| What the task asks |
Find each line below containing the word "obtain" and copy it.

———

-- pv_equiv track=rewrite | github.com/a-sokolova-dev/tira | vko11/fliptwo.py | solve
-- ===== SOURCE A (Python) =====
-- import collections
--
-- def solve(n, k):
--     queue = collections.deque(range(1, n+1))
--
--     for _ in range(k):
--         el1 = queue.popleft()
--         el2 = queue.popleft()
--
--         queue.append(el2)
--         queue.append(el1)
--
--     return queue.popleft()
-- ===== SOURCE B (Python) =====
-- def solve(n, k):
--     # Front of the queue 1..n after k "move first two swapped to the back" operations,
--     # by closed-form cycle of the front position (O(1) instead of O(n+k)).
--     if k <= 0:
--         return 1
--     if n % 2 == 0:
--         r = k % n
--         half = n // 2
--         return 2 * r + 1 if r < half else 2 * (r - half) + 2
--     else:
--         r = k % ((n + 1) // 2)
--         return 2 * r + 1
-- ===== Notes on version B (the rewrite author's own statement) =====
-- stated objective: faster
-- what changed: B replaces A's deque simulation of k swap-to-back operations by the closed-form cycle of the front position (the front index follows a fixed permutation cycle of length n for even n and (n+1)/2 for odd n), computing the answer with one modulo instead of k queue operations.
import Mathlib
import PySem

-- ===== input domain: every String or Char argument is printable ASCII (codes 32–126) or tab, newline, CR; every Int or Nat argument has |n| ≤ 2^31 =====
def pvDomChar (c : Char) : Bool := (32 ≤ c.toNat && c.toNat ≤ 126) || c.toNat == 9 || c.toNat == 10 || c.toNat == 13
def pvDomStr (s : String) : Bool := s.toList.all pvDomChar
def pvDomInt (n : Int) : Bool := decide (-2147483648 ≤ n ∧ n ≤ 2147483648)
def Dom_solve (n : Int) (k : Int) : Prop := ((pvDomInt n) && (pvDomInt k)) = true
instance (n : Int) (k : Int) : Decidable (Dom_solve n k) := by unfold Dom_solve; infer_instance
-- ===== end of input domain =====

-- B replaces A's O(n+k) deque simulation by the closed-form cycle of the front position (O(1)).

-- ===== PORT A =====
-- one loop iteration: el1 = popleft(); el2 = popleft(); append(el2); append(el1)
-- (none = popleft from a queue with fewer than two elements raises IndexError)
def stepA : List Int → Option (List Int)
  | a :: b :: rest => some (rest ++ [b, a])
  | _ => none

def loopA : Nat → List Int → Option (List Int)
  | 0, q => some q
  | m + 1, q =>
    match stepA q with
    | some q' => loopA m q'
    | none => none

def solve (n : Int) (k : Int) : Int :=
  match loopA k.toNat (PySem.List.pyRange 1 (n + 1) 1) with
  | some (x :: _) => x
  | _ => 0  -- A raises IndexError here (queue too short); excluded by Pre_solve

-- ===== PORT B =====
def solve_alt (n : Int) (k : Int) : Int :=
  if k ≤ 0 then 1
  else if PySem.Int.mod n 2 = 0 then
    let r := PySem.Int.mod k n
    let half := PySem.Int.floordiv n 2
    if r < half then 2 * r + 1 else 2 * (r - half) + 2
  else
    let r := PySem.Int.mod k (PySem.Int.floordiv (n + 1) 2)
    2 * r + 1

-- ===== PRECONDITION & SPEC =====
-- Pre_solve admits exactly the inputs on which A returns: A raises IndexError when n < 1
-- (empty queue at the final popleft) or when k > 0 and n < 2 (popping two from a short queue).
def Pre_solve (n : Int) (k : Int) : Prop := 1 ≤ n ∧ (k ≤ 0 ∨ 2 ≤ n)
instance (n : Int) (k : Int) : Decidable (Pre_solve n k) := by unfold Pre_solve; infer_instance

def pvWitness_solve : Int × Int := (3, 4)

def Spec_solve (n : Int) (k : Int) (out : Int) : Prop := out = solve_alt n k
instance (n : Int) (k : Int) (out : Int) : Decidable (Spec_solve n k out) := by unfold Spec_solve; infer_instance

-- ===== CLAIM (what is proved, stated in full; the proofs are below) =====
def Claim_equal_solve : Prop := ∀ (n : Int) (k : Int), Dom_solve n k → Pre_solve n k → Spec_solve n k (solve n k)

-- ===== LEMMAS AND PROOFS =====

-- One step sends the element at position hIdx L j to position j (L = queue length).
def hIdx (L j : Nat) : Nat := if j + 2 < L then j + 2 else L - 1 - j

def iterIdx (L : Nat) : Nat → Nat → Nat
  | 0, j => j
  | m + 1, j => hIdx L (iterIdx L m j)

-- closed form of iterIdx L m 0
def F (L m : Nat) : Nat :=
  if L % 2 = 0 then
    if m % L < L / 2 then 2 * (m % L) else 2 * (m % L - L / 2) + 1
  else
    2 * (m % (L / 2 + 1))

lemma hIdx_lt {L j : Nat} (_hL : 1 ≤ L) (hj : j < L) : hIdx L j < L := by
  unfold hIdx; split_ifs <;> omega

lemma iterIdx_lt {L j : Nat} (hL : 1 ≤ L) (hj : j < L) (m : Nat) : iterIdx L m j < L := by
  induction m with
  | zero => exact hj
  | succ m ih => exact hIdx_lt hL ih

lemma succ_mod (m P : Nat) (hP : 0 < P) :
    (m + 1) % P = if m % P + 1 = P then 0 else m % P + 1 := by
  have h1 : (m + 1) % P = (m % P + 1 % P) % P := Nat.add_mod m 1 P
  rcases Nat.lt_or_ge 1 P with hP2 | hP2
  · have h2 : 1 % P = 1 := Nat.mod_eq_of_lt hP2
    have hlt : m % P < P := Nat.mod_lt _ hP
    rw [h1, h2]
    split_ifs with h
    · rw [h, Nat.mod_self]
    · exact Nat.mod_eq_of_lt (by omega)
  · have hP1 : P = 1 := by omega
    subst hP1
    simp [Nat.mod_one]

lemma F_zero {L : Nat} (hL : 2 ≤ L) : F L 0 = 0 := by
  unfold F
  simp only [Nat.zero_mod]
  split_ifs <;> omega

lemma F_step {L : Nat} (hL : 2 ≤ L) (m : Nat) : F L (m + 1) = hIdx L (F L m) := by
  unfold F hIdx
  by_cases hpar : L % 2 = 0
  · have hP : 0 < L := by omega
    have hs := succ_mod m L hP
    have hlt : m % L < L := Nat.mod_lt _ hP
    simp only [hpar, if_true, hs]
    set r := m % L with hr
    clear_value r
    split_ifs <;> omega
  · have hP : 0 < L / 2 + 1 := by omega
    have hs := succ_mod m (L / 2 + 1) hP
    have hlt : m % (L / 2 + 1) < L / 2 + 1 := Nat.mod_lt _ hP
    simp only [hpar, if_false, hs]
    set r := m % (L / 2 + 1) with hr
    clear_value r
    split_ifs <;> omega

lemma iterIdx_zero_eq_F {L : Nat} (hL : 2 ≤ L) (m : Nat) : iterIdx L m 0 = F L m := by
  induction m with
  | zero => exact (F_zero hL).symm
  | succ m ih => rw [iterIdx, ih, F_step hL]

-- one step permutes positions by hIdx
lemma step_getD (a b : Int) (rest : List Int) (j : Nat) (hj : j < rest.length + 2) :
    (rest ++ [b, a]).getD j 0 = (a :: b :: rest).getD (hIdx (rest.length + 2) j) 0 := by
  unfold hIdx
  split_ifs with h
  · have hj' : j < rest.length := by omega
    rw [List.getD_append _ _ _ j hj']
    have : j + 2 = (j + 1) + 1 := by omega
    rw [this, List.getD_cons_succ, List.getD_cons_succ]
  · have : j = rest.length ∨ j = rest.length + 1 := by omega
    rcases this with h1 | h1 <;> subst h1
    · rw [List.getD_append_right _ _ _ _ (le_refl _)]
      simp
    · rw [List.getD_append_right _ _ _ _ (by omega)]
      have h2 : rest.length + 1 - rest.length = 1 := by omega
      rw [h2]
      have h3 : rest.length + 2 - 1 - (rest.length + 1) = 0 := by omega
      rw [h3]
      simp

lemma loopA_spec (m : Nat) : ∀ (q : List Int), 2 ≤ q.length →
    ∃ q', loopA m q = some q' ∧ q'.length = q.length ∧
      ∀ j, j < q.length → q'.getD j 0 = q.getD (iterIdx q.length m j) 0 := by
  induction m with
  | zero =>
    intro q hq
    exact ⟨q, rfl, rfl, fun j _ => rfl⟩
  | succ m ih =>
    intro q hq
    match q, hq with
    | a :: b :: rest, _ =>
      obtain ⟨q', h1, h2, h3⟩ := ih (rest ++ [b, a]) (by simp)
      have hlen : (rest ++ [b, a]).length = (a :: b :: rest).length := by simp
      refine ⟨q', ?_, by rw [h2, hlen], ?_⟩
      · simp only [loopA, stepA]
        exact h1
      · intro j hj
        have hj' : j < (rest ++ [b, a]).length := by simp at hj ⊢; omega
        have := h3 j hj'
        rw [this]
        have hidx_lt : iterIdx (rest ++ [b, a]).length m j < rest.length + 2 := by
          have := iterIdx_lt (L := (rest ++ [b, a]).length) (by simp) hj' m
          simpa using this
        rw [step_getD a b rest _ hidx_lt]
        have hL : (rest ++ [b, a]).length = (a :: b :: rest).length := by simp
        simp only [hL]
        rfl

-- elements of the initial queue
lemma q0_getD (n : Int) (j : Nat) (hj : j < n.toNat) :
    (PySem.List.pyRange 1 (n + 1) 1).getD j 0 = 1 + (j : Int) := by
  have hlen : (PySem.List.pyRange 1 (n + 1) 1).length = n.toNat := by
    rw [PySem.List.length_pyRange_one]
    omega
  have hj' : j < (PySem.List.pyRange 1 (n + 1) 1).length := by omega
  rw [List.getD_eq_getElem _ _ hj']
  exact PySem.List.getElem_pyRange_one 1 (n + 1) j hj'

lemma alt_closed_nat (L m : Nat) (hL : 2 ≤ L) (hm : 0 < m) :
    solve_alt (L : Int) (m : Int) = 1 + (F L m : Int) := by
  have e1 : PySem.Int.mod (L : Int) 2 = ((L % 2 : Nat) : Int) := by
    exact_mod_cast PySem.Int.mod_natCast L 2
  have e2 : PySem.Int.floordiv (L : Int) 2 = ((L / 2 : Nat) : Int) := by
    exact_mod_cast PySem.Int.floordiv_natCast L 2
  have e3 : PySem.Int.mod (m : Int) (L : Int) = ((m % L : Nat) : Int) := PySem.Int.mod_natCast m L
  have e4 : PySem.Int.floordiv ((L : Int) + 1) 2 = (((L + 1) / 2 : Nat) : Int) := by
    exact_mod_cast PySem.Int.floordiv_natCast (L + 1) 2
  have e5 : PySem.Int.mod (m : Int) ((((L + 1) / 2 : Nat) : Nat) : Int)
      = ((m % ((L + 1) / 2) : Nat) : Int) := PySem.Int.mod_natCast m ((L + 1) / 2)
  rw [solve_alt, if_neg (by omega)]
  rw [e1, e3, e2, e4, e5]
  unfold F
  by_cases hpar : L % 2 = 0
  · have hlt : m % L < L := Nat.mod_lt _ (by omega)
    rw [if_pos (by exact_mod_cast hpar), if_pos hpar]
    simp only [Nat.cast_lt]
    generalize m % L = r at hlt ⊢
    split_ifs with h <;> push_cast [*] <;> omega
  · have hc : ¬ ((L % 2 : Nat) : Int) = 0 := by
      intro h; exact hpar (by exact_mod_cast h)
    rw [if_neg hc, if_neg hpar]
    have hdiv : (L + 1) / 2 = L / 2 + 1 := by omega
    simp only [hdiv]
    push_cast
    omega

-- ===== VERDICT (by name: the statement is the Claim_ definition above) =====
theorem solve_spec : Claim_equal_solve := by
  intro n k _ hPre
  unfold Spec_solve
  obtain ⟨hn1, hk2⟩ := hPre
  by_cases hk : k ≤ 0
  · -- zero iterations: the queue is untouched and its front is 1
    have hk0 : k.toNat = 0 := by omega
    have hcons : PySem.List.pyRange 1 (n + 1) 1 = 1 :: PySem.List.pyRange 2 (n + 1) 1 := by
      have := PySem.List.pyRange_one_cons (a := 1) (b := n + 1) (by omega)
      simpa using this
    rw [solve, hk0, hcons]
    simp only [loopA]
    rw [solve_alt, if_pos hk]
  · have hk' : 0 < k := by omega
    have hn2 : 2 ≤ n := hk2.resolve_left hk
    set L := n.toNat with hLdef
    have hL2 : 2 ≤ L := by omega
    have hqlen : (PySem.List.pyRange 1 (n + 1) 1).length = L := by
      rw [PySem.List.length_pyRange_one]; omega
    obtain ⟨q', h1, h2, h3⟩ := loopA_spec k.toNat (PySem.List.pyRange 1 (n + 1) 1) (by omega)
    have hfront := h3 0 (by omega)
    have hidx0 : iterIdx (PySem.List.pyRange 1 (n + 1) 1).length k.toNat 0 = F L k.toNat := by
      rw [hqlen]; exact iterIdx_zero_eq_F hL2 k.toNat
    rw [hidx0] at hfront
    have hFlt : F L k.toNat < L := by
      rw [← iterIdx_zero_eq_F hL2]
      exact iterIdx_lt (by omega) (by omega) k.toNat
    rw [q0_getD n _ (by omega)] at hfront
    have hn' : n = ((L : Nat) : Int) := by omega
    have hk'' : k = ((k.toNat : Nat) : Int) := by omega
    rcases q' with _ | ⟨x, t⟩
    · exfalso
      rw [hqlen] at h2
      simp at h2
      omega
    · rw [solve, h1]
      show x = solve_alt n k
      conv_rhs => rw [hn', hk'']
      rw [alt_closed_nat L k.toNat hL2 (by omega)]
      simpa using hfront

———

| Task result |
      obtain ⟨q', h1, h2, h3⟩ := ih (rest ++ [b, a]) (by simp)
  obtain ⟨hn1, hk2⟩ := hPre
    obtain ⟨q', h1, h2, h3⟩ := loopA_spec k.toNat (PySem.List.pyRange 1 (n + 1) 1) (by omega)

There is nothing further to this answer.